Explanation / Answer

1)

>The initial permutation maps IP(57) = 33, therefore L0 is all zeros and R0 is 80000000(hex). The f-function expands the first bit of R0 to the second and last bit of its 48-bit output 010000 000000 000000 000000 000000 000000 000000 000001(binary).
>XORing this result with the all zero key will not change it.
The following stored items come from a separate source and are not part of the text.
-- pv_equiv track=rewrite | github.com/Alan222805/curso-Python | dia 5/proyecto dia 5/proyecto.py | mostrar_letras
-- ===== SOURCE A (Python) =====
-- def mostrar_letras(letra,indices, lista_guiones:list):
--     lista_mostrar = ''
--     for n in range(0, len(lista_guiones)):
--         for i in indices:
--             if i == n:
--                 lista_mostrar += letra
--                 break
--         else:
--             lista_mostrar+='_'
--
--     return lista_mostrar
-- ===== SOURCE B (Python) =====
-- def mostrar_letras(letra, indices, lista_guiones: list):
--     lista = ['_'] * len(lista_guiones)
--     for i in indices:
--         if 0 <= i < len(lista):
--             lista[i] = letra
--     return ''.join(lista)
-- ===== Notes on version B (the rewrite author's own statement) =====
-- stated objective: idiomatic
-- what changed: B scatters the letter into a preallocated '_' buffer by iterating over the indices once and joins it, instead of A's scan of every position with an inner search through indices.
import Mathlib
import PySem

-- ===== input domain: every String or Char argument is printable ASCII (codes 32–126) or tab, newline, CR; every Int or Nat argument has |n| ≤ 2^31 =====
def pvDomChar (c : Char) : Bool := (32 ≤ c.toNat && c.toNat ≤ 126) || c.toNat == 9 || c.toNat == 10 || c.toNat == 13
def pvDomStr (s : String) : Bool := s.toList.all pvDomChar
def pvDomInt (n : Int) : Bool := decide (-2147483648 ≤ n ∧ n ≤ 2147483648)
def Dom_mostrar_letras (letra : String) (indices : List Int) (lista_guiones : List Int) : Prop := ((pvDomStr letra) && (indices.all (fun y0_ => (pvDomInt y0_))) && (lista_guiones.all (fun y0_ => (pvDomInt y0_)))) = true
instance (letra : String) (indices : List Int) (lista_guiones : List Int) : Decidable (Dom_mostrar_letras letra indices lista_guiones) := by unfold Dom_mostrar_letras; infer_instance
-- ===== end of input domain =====

-- B scatters the letter into a preallocated '_' buffer over the indices (one pass) instead of A's per-position inner search; idiomatic/faster.


-- ===== PORT A =====
-- inner 'for i in indices: if i == n: acc += letra; break / else: acc += "_"'
def mlInner (letra : String) (n : Int) : List Int → String
  | [] => "_"
  | i :: rest => if i == n then letra else mlInner letra n rest

def mostrar_letras (letra : String) (indices : List Int) (lista_guiones : List Int) : String :=
  (List.range lista_guiones.length).foldl
    (fun acc n => acc ++ mlInner letra (Int.ofNat n) indices) ""

-- ===== PORT B =====
def mostrar_letras_alt (letra : String) (indices : List Int) (lista_guiones : List Int) : String :=
  let len := lista_guiones.length
  let lista := indices.foldl
    (fun buf i => if 0 ≤ i ∧ i < (len : Int) then buf.set i.toNat letra else buf)
    (List.replicate len "_")
  String.join lista

-- ===== PRECONDITION & SPEC =====
def Spec_mostrar_letras (letra : String) (indices : List Int) (lista_guiones : List Int) (out : String) : Prop := out = mostrar_letras_alt letra indices lista_guiones
instance (letra : String) (indices : List Int) (lista_guiones : List Int) (out : String) : Decidable (Spec_mostrar_letras letra indices lista_guiones out) := by unfold Spec_mostrar_letras; infer_instance

-- ===== CLAIM (what is proved, stated in full; the proofs are below) =====
def Claim_equal_mostrar_letras : Prop := ∀ (letra : String) (indices : List Int) (lista_guiones : List Int), Dom_mostrar_letras letra indices lista_guiones → Spec_mostrar_letras letra indices lista_guiones (mostrar_letras letra indices lista_guiones)

-- ===== LEMMAS AND PROOFS =====

-- A's inner loop returns letra iff some index equals n
theorem mlInner_eq (letra : String) (n : Int) (indices : List Int) :
    mlInner letra n indices = if (n : Int) ∈ indices then letra else "_" := by
  induction indices with
  | nil => simp [mlInner]
  | cons i rest ih =>
    by_cases h : i = n
    · simp [mlInner, h]
    · have hni : ¬ n = i := fun h' => h h'.symm
      simp [mlInner, h, ih, List.mem_cons, hni]

-- folding ++ over a list of strings = prepending to its join
theorem foldl_str_append :
    ∀ (l : List String) (s : String), l.foldl (· ++ ·) s = s ++ String.join l := by
  intro l
  induction l with
  | nil => intro s; simp [String.join]
  | cons x xs ih =>
    intro s
    simp only [List.foldl, String.join]
    rw [ih (s ++ x), ih ("" ++ x)]
    simp [String.append_assoc]

-- folding string concatenation of f = join of the mapped list
theorem foldl_append_join {α : Type} (f : α → String) (l : List α) (s : String) :
    l.foldl (fun acc x => acc ++ f x) s = s ++ String.join (l.map f) := by
  rw [← List.foldl_map, foldl_str_append]

-- B's fold preserves the buffer length
theorem scatter_length (letra : String) (len : Nat) :
    ∀ (indices : List Int) (buf : List String),
      (indices.foldl (fun buf i => if 0 ≤ i ∧ i < (len : Int) then buf.set i.toNat letra else buf) buf).length = buf.length := by
  intro indices
  induction indices with
  | nil => intro buf; rfl
  | cons i rest ih =>
    intro buf
    simp only [List.foldl]
    rw [ih]
    split <;> simp

-- characterisation of B's buffer at each position
theorem scatter_getElem? (letra : String) (len : Nat) :
    ∀ (indices : List Int) (buf : List String), buf.length = len → ∀ (k : Nat), k < len →
      (indices.foldl (fun buf i => if 0 ≤ i ∧ i < (len : Int) then buf.set i.toNat letra else buf) buf)[k]? =
        if (k : Int) ∈ indices then some letra else buf[k]? := by
  intro indices
  induction indices with
  | nil => intro buf _ k _; simp
  | cons i rest ih =>
    intro buf hb k hk
    simp only [List.foldl]
    have hb' : (if 0 ≤ i ∧ i < (len : Int) then buf.set i.toNat letra else buf).length = len := by
      split <;> simp [hb]
    rw [ih _ hb' k hk]
    by_cases hr : (k : Int) ∈ rest
    · simp [hr, List.mem_cons]
    · rw [if_neg hr]
      by_cases hik : i = (k : Int)
      · have hg : 0 ≤ i ∧ i < (len : Int) := ⟨by omega, by omega⟩
        have hkb : k < buf.length := by omega
        have ht : i.toNat = k := by omega
        rw [if_pos (List.mem_cons.mpr (Or.inl hik.symm)), if_pos hg, ht,
            List.getElem?_set_self hkb]
      · have hmem : (k : Int) ∉ i :: rest := by
          simp [List.mem_cons, hr]; exact fun h' => hik h'.symm
        rw [if_neg hmem]
        split
        · exact List.getElem?_set_ne (by omega)
        · rfl

theorem mostrar_letras_eq (letra : String) (indices : List Int) (lista_guiones : List Int) :
    mostrar_letras letra indices lista_guiones = mostrar_letras_alt letra indices lista_guiones := by
  show (List.range lista_guiones.length).foldl
      (fun acc n => acc ++ mlInner letra (Int.ofNat n) indices) "" =
    String.join (indices.foldl
      (fun buf i => if 0 ≤ i ∧ i < ((lista_guiones.length : Int)) then buf.set i.toNat letra else buf)
      (List.replicate lista_guiones.length "_"))
  rw [foldl_append_join]
  have hbuf :
      (indices.foldl (fun buf i => if 0 ≤ i ∧ i < ((lista_guiones.length : Int)) then buf.set i.toNat letra else buf)
          (List.replicate lista_guiones.length "_"))
        = (List.range lista_guiones.length).map (fun n : Nat => mlInner letra (Int.ofNat n) indices) := by
    apply List.ext_getElem?
    intro k
    by_cases hk : k < lista_guiones.length
    · rw [scatter_getElem? letra lista_guiones.length indices _ (by simp) k hk,
          List.getElem?_map, List.getElem?_range hk, List.getElem?_replicate, if_pos hk]
      by_cases hm : (k : Int) ∈ indices <;> simp [hm, mlInner_eq]
    · have h1 : (indices.foldl (fun buf i => if 0 ≤ i ∧ i < ((lista_guiones.length : Int)) then buf.set i.toNat letra else buf) (List.replicate lista_guiones.length "_")).length ≤ k := by
        rw [scatter_length]; simp; omega
      have h2 : ((List.range lista_guiones.length).map (fun n : Nat => mlInner letra (Int.ofNat n) indices)).length ≤ k := by
        simp; omega
      rw [List.getElem?_eq_none h1, List.getElem?_eq_none h2]
  rw [hbuf]
  simp

-- ===== VERDICT (by name: the statement is the Claim_ definition above) =====
theorem mostrar_letras_spec : Claim_equal_mostrar_letras := by
  intro letra indices lista_guiones _
  unfold Spec_mostrar_letras
  exact mostrar_letras_eq letra indices lista_guiones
Broken into block of 6 bits each (S-Box input) we see that only two S-boxes, namely S-box 1 and S-box 8, are affected.

2)
According to the S-box design criteria a single bit-flip in the inputs should at least flip two output bits. Since two S-Boxes each have one input bit flipped, a minimum of 4 output bits should flip

3)
>The output of the S-boxes is: (3, 15, 10, 7, 2, 12 ,4 , 1) which is in binary 0011 1111 1010 0111 0010 1100 0100 0001. This result is permuted according to the0 P-table to the final result of the f-function: 1101 0000 0101 1000 0101 1011 1001 1110.
>This gets XORed with L0 which does not change the result. The final result of the first round is the concatenation of L0 and R0 to
1000 0000 0000 0000 0000 0000 0000 0000 1101 0000 0101 1000 0101 1011 1001 1110(binary), 8000 0000 D058 5B9E(hex)

4)

0000 0000 0000 0000 0000 0000 0000 0000 1101 1000 1101 1000 1101 1011 1011 1100 1000 0000 0000 0000 0000 0000 0000 0000 1101 0000 0101 1000 0101 1011 1001 1110 over all 6 bits have changed (5 bits in the right half and 1 bit in the left half).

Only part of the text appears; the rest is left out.